Sunday 1 August 2010

Pyloneering

A nose, like a mountain peak, is a triangle. It is the simplest feature of the face – or the natural landscape - than can possibly be drawn with a ruler. Noses are blown, and in the hills, it blows like hell. Mountains and noses are both prone to avalanches. You do not have to look far – you only have to follow your nose - to find many uses for noses. We are all familiar with: 'he wore his heart on his sleeve'. But it's also possible - if somewhat unfashionable - to wear your nose on your sleeve (as well as wipe it there, too). Structures such as bridges, cranes and pylons are made up of mountains of noses. But a nose, unlike a mountain, can be broken quite easily: like a heart.
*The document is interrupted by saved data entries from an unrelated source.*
-- the body of B's `for g in reversed(groups)` loop; state = (total, carry)
def pvEvalStep (tc : Int × Option Char) (g : List (List Char × Char)) : Int × Option Char :=
  let gops := (g.map Prod.snd).filter (fun o => o == '+' || o == '*')
  let op : Option Char := match gops with | [] => tc.2 | o :: _ => some o
  let digs := g.map (fun p => p.1.filter PySem.Chars.isdigit)
  let nums := (digs.filter (fun d => !d.isEmpty)).map (fun d => (PySem.Int.ofChars? d).getD 0)
  if nums ≠ [] then
    (tc.1 + (if op == some '+' then nums.sum else pvProd nums), none)
  else (tc.1, op)

def part2_alt (data : List String) : Int :=
  let g := pvGrid data
  let cols := (PySem.List.pyRange 0 g.2.2).map (pvColB g.1)
  let ops := (PySem.List.pyRange 0 g.2.2).map (pvOpAt g.2.1)
  let st := (cols.zip ops).foldl pvGroupStep ([], [])
  let groups := st.1 ++ [st.2]
  (groups.reverse.foldl pvEvalStep (0, none)).1

-- ===== PRECONDITION & SPEC =====
-- Pre_ excludes only the inputs where Python A raises: data = [] (lines[-1] → IndexError) and
-- single-line data (max() over the empty num_rows → ValueError).
def Pre_part2 (data : List String) : Prop := 2 ≤ data.length
instance (data : List String) : Decidable (Pre_part2 data) := by unfold Pre_part2; infer_instance

def pvWitness_part2 : List String := ["1 2", "+"]

def Spec_part2 (data : List String) (out : Int) : Prop := out = part2_alt data
instance (data : List String) (out : Int) : Decidable (Spec_part2 data out) := by unfold Spec_part2; infer_instance

-- ===== CLAIM (what is proved, stated in full; the proofs are below) =====
def Claim_equal_part2 : Prop := ∀ (data : List String), Dom_part2 data → Pre_part2 data → Spec_part2 data (part2 data)

-- ===== LEMMAS AND PROOFS =====

-- Abstract column summary: (is-separator, number contributed, operator contributed).
abbrev pvS : Type := Bool × Option Int × Option Char
-- pv_equiv track=rewrite | github.com/kswoo97/kaist-sr-hypergraph | utils.py | give_window_stride
-- ===== SOURCE A (Python) =====
-- def give_window_stride(final, w_size) :
--
--     each_buckets = []
--
--     for i in range(final) :
--         if i < w_size - 1 :
--             each_buckets.append([t for t in range(i + 1)])
--         else :
--             each_buckets.append([t + 1 for t in range(i - w_size, i)])
--
--     return each_buckets
-- ===== SOURCE B (Python) =====
-- def give_window_stride(final, w_size):
--     base = list(range(final))
--     return [base[max(0, i - w_size + 1): i + 1] for i in range(final)]
-- ===== Notes on version B (the rewrite author's own statement) =====
-- stated objective: simpler
-- what changed: B builds the full index array once and emits each bucket as a clamped slice base[max(0,i-w_size+1):i+1], replacing A's per-index branch between two range constructions.
import Mathlib
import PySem

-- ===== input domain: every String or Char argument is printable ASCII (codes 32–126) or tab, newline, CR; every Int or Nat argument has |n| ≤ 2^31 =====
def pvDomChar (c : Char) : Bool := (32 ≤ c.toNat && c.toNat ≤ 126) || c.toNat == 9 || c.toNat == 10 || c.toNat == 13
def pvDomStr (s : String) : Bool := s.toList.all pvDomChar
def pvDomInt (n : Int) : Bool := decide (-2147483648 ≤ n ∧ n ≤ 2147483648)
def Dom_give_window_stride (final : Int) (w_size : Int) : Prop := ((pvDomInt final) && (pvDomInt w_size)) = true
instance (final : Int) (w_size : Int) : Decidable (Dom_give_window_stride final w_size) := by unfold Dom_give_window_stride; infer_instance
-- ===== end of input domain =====

-- B builds the index array once and slices a clamped window out of it, replacing A's per-index range construction and branch (simpler, same cost).

-- ===== PORT A =====
def give_window_stride (final : Int) (w_size : Int) : List (List Int) :=
  (PySem.List.pyRange 0 final 1).foldl
    (fun each_buckets i =>
      if i < w_size - 1 then
        each_buckets ++ [(PySem.List.pyRange 0 (i + 1) 1).map (fun t => t)]
      else
        each_buckets ++ [(PySem.List.pyRange (i - w_size) i 1).map (fun t => t + 1)])
    []

-- ===== PORT B =====
def give_window_stride_alt (final : Int) (w_size : Int) : List (List Int) :=
  let base := PySem.List.pyRange 0 final 1
  (PySem.List.pyRange 0 final 1).map
    (fun i => PySem.List.slice base (some (max 0 (i - w_size + 1))) (some (i + 1)))

-- ===== PRECONDITION & SPEC =====
def Spec_give_window_stride (final : Int) (w_size : Int) (out : List (List Int)) : Prop := out = give_window_stride_alt final w_size
instance (final : Int) (w_size : Int) (out : List (List Int)) : Decidable (Spec_give_window_stride final w_size out) := by unfold Spec_give_window_stride; infer_instance

-- ===== CLAIM (what is proved, stated in full; the proofs are below) =====
def Claim_equal_give_window_stride : Prop := ∀ (final : Int) (w_size : Int), Dom_give_window_stride final w_size → Spec_give_window_stride final w_size (give_window_stride final w_size)

-- ===== LEMMAS AND PROOFS =====

-- slicing [a:b] out of list(range(0, n)) gives list(range(a, b)) when 0 ≤ a ≤ b ≤ n
lemma slice_pyRange_zero (a b n : Int) (h0 : 0 ≤ a) (hab : a ≤ b) (hbn : b ≤ n) :
    PySem.List.slice (PySem.List.pyRange 0 n 1) (some a) (some b) = PySem.List.pyRange a b 1 := by
  rw [PySem.List.slice_toNat _ h0 (le_trans h0 hab)]
  rw [PySem.List.pyRange_one_append 0 a n h0 (le_trans hab hbn),
      PySem.List.pyRange_one_append a b n hab hbn]
  rw [List.drop_left' (by rw [PySem.List.length_pyRange_one]; omega)]
  rw [List.take_left' (by rw [PySem.List.length_pyRange_one]; omega)]

-- shifting a range by one
lemma map_add_one_pyRange (a b : Int) :
    (PySem.List.pyRange a b 1).map (fun t => t + 1) = PySem.List.pyRange (a + 1) (b + 1) 1 := by
  rw [PySem.List.pyRange_one, PySem.List.pyRange_one, List.map_map]
  rw [show b + 1 - (a + 1) = b - a by ring]
  exact List.map_congr_left (fun k _ => by simp; ring)

-- ===== VERDICT (by name: the statement is the Claim_ definition above) =====
theorem give_window_stride_spec : Claim_equal_give_window_stride := by
  intro final w_size _
  unfold Spec_give_window_stride give_window_stride give_window_stride_alt
  rw [show (fun (each_buckets : List (List Int)) i =>
      if i < w_size - 1 then
        each_buckets ++ [(PySem.List.pyRange 0 (i + 1) 1).map (fun t => t)]
      else
        each_buckets ++ [(PySem.List.pyRange (i - w_size) i 1).map (fun t => t + 1)]) =
    fun each_buckets i => each_buckets ++
      [if i < w_size - 1 then (PySem.List.pyRange 0 (i + 1) 1).map (fun t => t)
       else (PySem.List.pyRange (i - w_size) i 1).map (fun t => t + 1)] from by
    funext acc i; split <;> rfl]
  rw [PySem.List.foldl_append_singleton_eq_map]
  rw [List.nil_append]
  apply List.map_congr_left
  intro i hi
  rw [PySem.List.mem_pyRange_one] at hi
  by_cases hlt : i < w_size - 1
  · simp only [if_pos hlt, List.map_id']
    rw [show max 0 (i - w_size + 1) = 0 by omega]
    rw [slice_pyRange_zero 0 (i + 1) final le_rfl (by omega) (by omega)]
  · simp only [if_neg hlt]
    by_cases hw : w_size ≤ 0
    · rw [PySem.List.pyRange_one_eq_nil (by omega), List.map_nil]
      rw [show max 0 (i - w_size + 1) = i - w_size + 1 by omega]
      rw [PySem.List.slice_toNat _ (by omega : (0:Int) ≤ i - w_size + 1) (by omega : (0:Int) ≤ i + 1)]
      rw [show (i + 1).toNat - (i - w_size + 1).toNat = 0 by omega, List.take_zero]
    · rw [map_add_one_pyRange]
      rw [show max 0 (i - w_size + 1) = i - w_size + 1 by omega]
      rw [slice_pyRange_zero (i - w_size + 1) (i + 1) final (by omega) (by omega) (by omega)]
-- pv_equiv track=rewrite | github.com/Drakvor/OSS-Knowledge_BrainClone | oss-knowledge-embedding-server/app/markdown/strategies/semantic_block_fusion.py | _themes_compatible
-- ===== SOURCE A (Python) =====
-- from typing import List, Dict, Any, Set
--
-- def _themes_compatible(theme1: Set[str], theme2: Set[str]) -> bool:
--     """Check if two themes are compatible for grouping."""
--     # Empty themes are compatible with anything
--     if not theme1 or not theme2:
--         return True
--
--     # Shared themes indicate compatibility
--     shared = theme1 & theme2
--     if shared:
--         return True
--
--     # Compatible theme pairs
--     compatible_pairs = [
--         ('code', 'technical'),
--         ('documentation', 'technical'),
--         ('table', 'data'),
--         ('list', 'documentation')
--     ]
--
--     for t1, t2 in compatible_pairs:
--         if (t1 in theme1 and t2 in theme2) or (t2 in theme1 and t1 in theme2):
--             return True
--
--     return False
-- ===== SOURCE B (Python) =====
-- from typing import List, Dict, Any, Set
--
-- # Symmetric neighbor map derived from A's compatible pairs (both orientations).
-- _NEIGHBORS: Dict[str, Set[str]] = {
--     'code': {'technical'},
--     'technical': {'code', 'documentation'},
--     'documentation': {'technical', 'list'},
--     'table': {'data'},
--     'data': {'table'},
--     'list': {'documentation'},
-- }
--
-- def _themes_compatible(theme1: Set[str], theme2: Set[str]) -> bool:
--     """Check if two themes are compatible for grouping."""
--     if not theme1 or not theme2:
--         return True
--     # Expand theme1 by its compatibility neighbors; one intersection test then
--     # covers both the shared-theme case and every compatible pair.
--     expanded = set(theme1)
--     for t in theme1:
--         expanded |= _NEIGHBORS.get(t, set())
--     return bool(expanded & theme2)
-- ===== Notes on version B (the rewrite author's own statement) =====
-- stated objective: alternative
-- what changed: Instead of a separate shared-theme intersection test plus a scan over a hard-coded list of compatible pairs, B expands theme1 into its compatibility closure (theme1 plus the neighbors of each of its elements under a symmetric adjacency dict) and decides with a single intersection against theme2.
import Mathlib
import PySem

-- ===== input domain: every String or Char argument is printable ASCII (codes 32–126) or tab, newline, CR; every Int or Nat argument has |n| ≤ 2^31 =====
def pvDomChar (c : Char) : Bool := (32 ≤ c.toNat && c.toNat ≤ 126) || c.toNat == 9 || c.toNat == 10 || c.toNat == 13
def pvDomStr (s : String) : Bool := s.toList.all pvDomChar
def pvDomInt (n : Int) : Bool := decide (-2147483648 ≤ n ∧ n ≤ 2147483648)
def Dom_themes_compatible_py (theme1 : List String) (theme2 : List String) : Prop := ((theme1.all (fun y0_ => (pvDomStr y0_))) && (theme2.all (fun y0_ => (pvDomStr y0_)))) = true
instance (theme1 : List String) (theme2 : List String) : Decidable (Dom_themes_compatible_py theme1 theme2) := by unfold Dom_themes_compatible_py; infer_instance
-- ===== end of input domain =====

-- B replaces A's shared-intersection test + scan over a hard-coded pair list by building
-- the compatibility closure of theme1 and doing one intersection with theme2 (alternative
-- decomposition, same cost).

-- ===== PORT A =====
-- the hard-coded compatible_pairs list of A
def pvPairsA : List (String × String) :=
  [("code", "technical"), ("documentation", "technical"), ("table", "data"), ("list", "documentation")]

def themes_compatible_py (theme1 : List String) (theme2 : List String) : Bool :=
  if theme1.isEmpty || theme2.isEmpty then true
  else if !(PySem.Set.inter theme1 theme2).isEmpty then true
  else
    -- 'for t1, t2 in compatible_pairs: if …: return True' / 'return False' = any over the pair list
    pvPairsA.any (fun p =>
      (theme1.contains p.1 && theme2.contains p.2) || (theme1.contains p.2 && theme2.contains p.1))

-- ===== PORT B =====
-- the _NEIGHBORS adjacency dict of B (values are Python sets)
def pvNeighborsB : PySem.Dict String (PySem.Set String) :=
  PySem.Dict.ofList [("code", ["technical"]), ("technical", ["code", "documentation"]),
   ("documentation", ["technical", "list"]), ("table", ["data"]),
   ("data", ["table"]), ("list", ["documentation"])]

def themes_compatible_py_alt (theme1 : List String) (theme2 : List String) : Bool :=
  if theme1.isEmpty || theme2.isEmpty then true
  else
    -- expanded = set(theme1); for t in theme1: expanded |= _NEIGHBORS.get(t, set())
    -- (iterating the Lean list for the Python set iteration is exact: the resulting SET
    -- does not depend on the iteration order)
    let expanded := theme1.foldl
      (fun acc t => PySem.Set.union acc (PySem.Dict.getD pvNeighborsB t []))
      (PySem.Set.ofList theme1)
    -- return bool(expanded & theme2)
    !(PySem.Set.inter expanded theme2).isEmpty

-- ===== PRECONDITION & SPEC =====
def Spec_themes_compatible_py (theme1 : List String) (theme2 : List String) (out : Bool) : Prop := out = themes_compatible_py_alt theme1 theme2
instance (theme1 : List String) (theme2 : List String) (out : Bool) : Decidable (Spec_themes_compatible_py theme1 theme2 out) := by unfold Spec_themes_compatible_py; infer_instance

-- ===== CLAIM (what is proved, stated in full; the proofs are below) =====
def Claim_equal_themes_compatible_py : Prop := ∀ (theme1 : List String) (theme2 : List String), Dom_themes_compatible_py theme1 theme2 → Spec_themes_compatible_py theme1 theme2 (themes_compatible_py theme1 theme2)

-- ===== LEMMAS AND PROOFS =====

-- membership in B's neighbor lookup, characterised pointwise
theorem mem_neighbors (t x : String) :
    x ∈ PySem.Dict.getD pvNeighborsB t [] ↔
      (t = "code" ∧ x = "technical")
    ∨ (t = "technical" ∧ (x = "code" ∨ x = "documentation"))
    ∨ (t = "documentation" ∧ (x = "technical" ∨ x = "list"))
    ∨ (t = "table" ∧ x = "data")
    ∨ (t = "data" ∧ x = "table")
    ∨ (t = "list" ∧ x = "documentation") := by
  by_cases h1 : t = "code"
  · subst h1
    have h : PySem.Dict.getD pvNeighborsB "code" [] = ["technical"] := by decide
    simp [h]
  by_cases h2 : t = "technical"
  · subst h2
    have h : PySem.Dict.getD pvNeighborsB "technical" [] = ["code", "documentation"] := by decide
    simp [h, h1]
  by_cases h3 : t = "documentation"
  · subst h3
    have h : PySem.Dict.getD pvNeighborsB "documentation" [] = ["technical", "list"] := by decide
    simp [h, h1, h2]
  by_cases h4 : t = "table"
  · subst h4
    have h : PySem.Dict.getD pvNeighborsB "table" [] = ["data"] := by decide
    simp [h, h1, h2, h3]
  by_cases h5 : t = "data"
  · subst h5
    have h : PySem.Dict.getD pvNeighborsB "data" [] = ["table"] := by decide
    simp [h, h1, h2, h3, h4]
  by_cases h6 : t = "list"
  · subst h6
    have h : PySem.Dict.getD pvNeighborsB "list" [] = ["documentation"] := by decide
    simp [h, h1, h2, h3, h4, h5]
  · have h : PySem.Dict.getD pvNeighborsB t [] = [] := by
      have b1 : ("code" == t) = false := beq_eq_false_iff_ne.mpr (Ne.symm h1)
      have b2 : ("technical" == t) = false := beq_eq_false_iff_ne.mpr (Ne.symm h2)
      have b3 : ("documentation" == t) = false := beq_eq_false_iff_ne.mpr (Ne.symm h3)
      have b4 : ("table" == t) = false := beq_eq_false_iff_ne.mpr (Ne.symm h4)
      have b5 : ("data" == t) = false := beq_eq_false_iff_ne.mpr (Ne.symm h5)
      have b6 : ("list" == t) = false := beq_eq_false_iff_ne.mpr (Ne.symm h6)
      have hitems : pvNeighborsB.items = [("code", ["technical"]), ("technical", ["code", "documentation"]),
        ("documentation", ["technical", "list"]), ("table", ["data"]), ("data", ["table"]),
        ("list", ["documentation"])] := by decide
      simp [PySem.Dict.getD, PySem.Dict.get?, hitems, List.find?, b1, b2, b3, b4, b5, b6]
    simp [h, h1, h2, h3, h4, h5, h6]

-- membership in the foldl-union closure
theorem mem_closure (l : List String) (init : List String) (x : String) :
    x ∈ l.foldl (fun acc t => PySem.Set.union acc (PySem.Dict.getD pvNeighborsB t [])) init ↔
      x ∈ init ∨ ∃ t ∈ l, x ∈ PySem.Dict.getD pvNeighborsB t [] := by
  induction l generalizing init with
  | nil => simp
  | cons a l ih =>
    simp only [List.foldl_cons, ih, PySem.Set.mem_union, List.mem_cons]
    constructor
    · rintro ((h | h) | ⟨t, ht, hx⟩)
      · exact Or.inl h
      · exact Or.inr ⟨a, Or.inl rfl, h⟩
      · exact Or.inr ⟨t, Or.inr ht, hx⟩
    · rintro (h | ⟨t, rfl | ht, hx⟩)
      · exact Or.inl (Or.inl h)
      · exact Or.inl (Or.inr hx)
      · exact Or.inr ⟨t, ht, hx⟩

-- nonempty intersection ↔ a common element
theorem inter_nonempty (s t : List String) :
    (!(PySem.Set.inter s t).isEmpty) = true ↔ ∃ x, x ∈ s ∧ x ∈ t := by
  simp [PySem.Set.inter, List.filter_eq_nil_iff]

-- the non-trivial branches agree
theorem branches_eq (theme1 theme2 : List String) :
    ((!(PySem.Set.inter theme1 theme2).isEmpty) ||
      pvPairsA.any (fun p =>
        (theme1.contains p.1 && theme2.contains p.2) || (theme1.contains p.2 && theme2.contains p.1)))
    = (!(PySem.Set.inter
          (theme1.foldl (fun acc t => PySem.Set.union acc (PySem.Dict.getD pvNeighborsB t []))
            (PySem.Set.ofList theme1)) theme2).isEmpty) := by
  rw [Bool.eq_iff_iff]
  rw [inter_nonempty]
  simp only [Bool.or_eq_true, inter_nonempty, mem_closure, PySem.Set.mem_ofList,
    pvPairsA, List.any_cons, List.any_nil, Bool.or_false, Bool.or_eq_true, Bool.and_eq_true,
    List.contains_iff_mem]
  constructor
  · rintro (⟨x, hx1, hx2⟩ | h)
    · exact ⟨x, Or.inl hx1, hx2⟩
    · rcases h with (⟨h1, h2⟩ | ⟨h1, h2⟩) | (⟨h1, h2⟩ | ⟨h1, h2⟩) | (⟨h1, h2⟩ | ⟨h1, h2⟩) | (⟨h1, h2⟩ | ⟨h1, h2⟩)
      · exact ⟨"technical", Or.inr ⟨"code", h1, (mem_neighbors _ _).2 (by tauto)⟩, h2⟩
      · exact ⟨"code", Or.inr ⟨"technical", h1, (mem_neighbors _ _).2 (by tauto)⟩, h2⟩
      · exact ⟨"technical", Or.inr ⟨"documentation", h1, (mem_neighbors _ _).2 (by tauto)⟩, h2⟩
      · exact ⟨"documentation", Or.inr ⟨"technical", h1, (mem_neighbors _ _).2 (by tauto)⟩, h2⟩
      · exact ⟨"data", Or.inr ⟨"table", h1, (mem_neighbors _ _).2 (by tauto)⟩, h2⟩
      · exact ⟨"table", Or.inr ⟨"data", h1, (mem_neighbors _ _).2 (by tauto)⟩, h2⟩
      · exact ⟨"documentation", Or.inr ⟨"list", h1, (mem_neighbors _ _).2 (by tauto)⟩, h2⟩
      · exact ⟨"list", Or.inr ⟨"documentation", h1, (mem_neighbors _ _).2 (by tauto)⟩, h2⟩
  · rintro ⟨x, hx1 | ⟨t, ht, hn⟩, hx2⟩
    · exact Or.inl ⟨x, hx1, hx2⟩
    · rw [mem_neighbors] at hn
      rcases hn with ⟨rfl, rfl⟩ | ⟨rfl, rfl | rfl⟩ | ⟨rfl, rfl | rfl⟩ | ⟨rfl, rfl⟩ | ⟨rfl, rfl⟩ | ⟨rfl, rfl⟩ <;>
        exact Or.inr (by tauto)

-- ===== VERDICT (by name: the statement is the Claim_ definition above) =====
theorem themes_compatible_py_spec : Claim_equal_themes_compatible_py := by
  intro theme1 theme2 _
  unfold Spec_themes_compatible_py themes_compatible_py themes_compatible_py_alt
  by_cases hemp : (theme1.isEmpty || theme2.isEmpty) = true
  · simp [hemp]
  · rw [if_neg hemp, if_neg hemp, Bool.if_true_left]
    simp only [Bool.decide_eq_true]
    exact branches_eq theme1 theme2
Robert has come upon a steel tower for carrying electric power cables and he sees the whole framework is really a giant set of connected noses, leading to a break in the cloud that appears to reveal the Matterhorn.
The ascent of pylons is a branch of mountaineering all by itself, called Pyloneering, and is practiced by visionary children like Robert, to reach the clouds.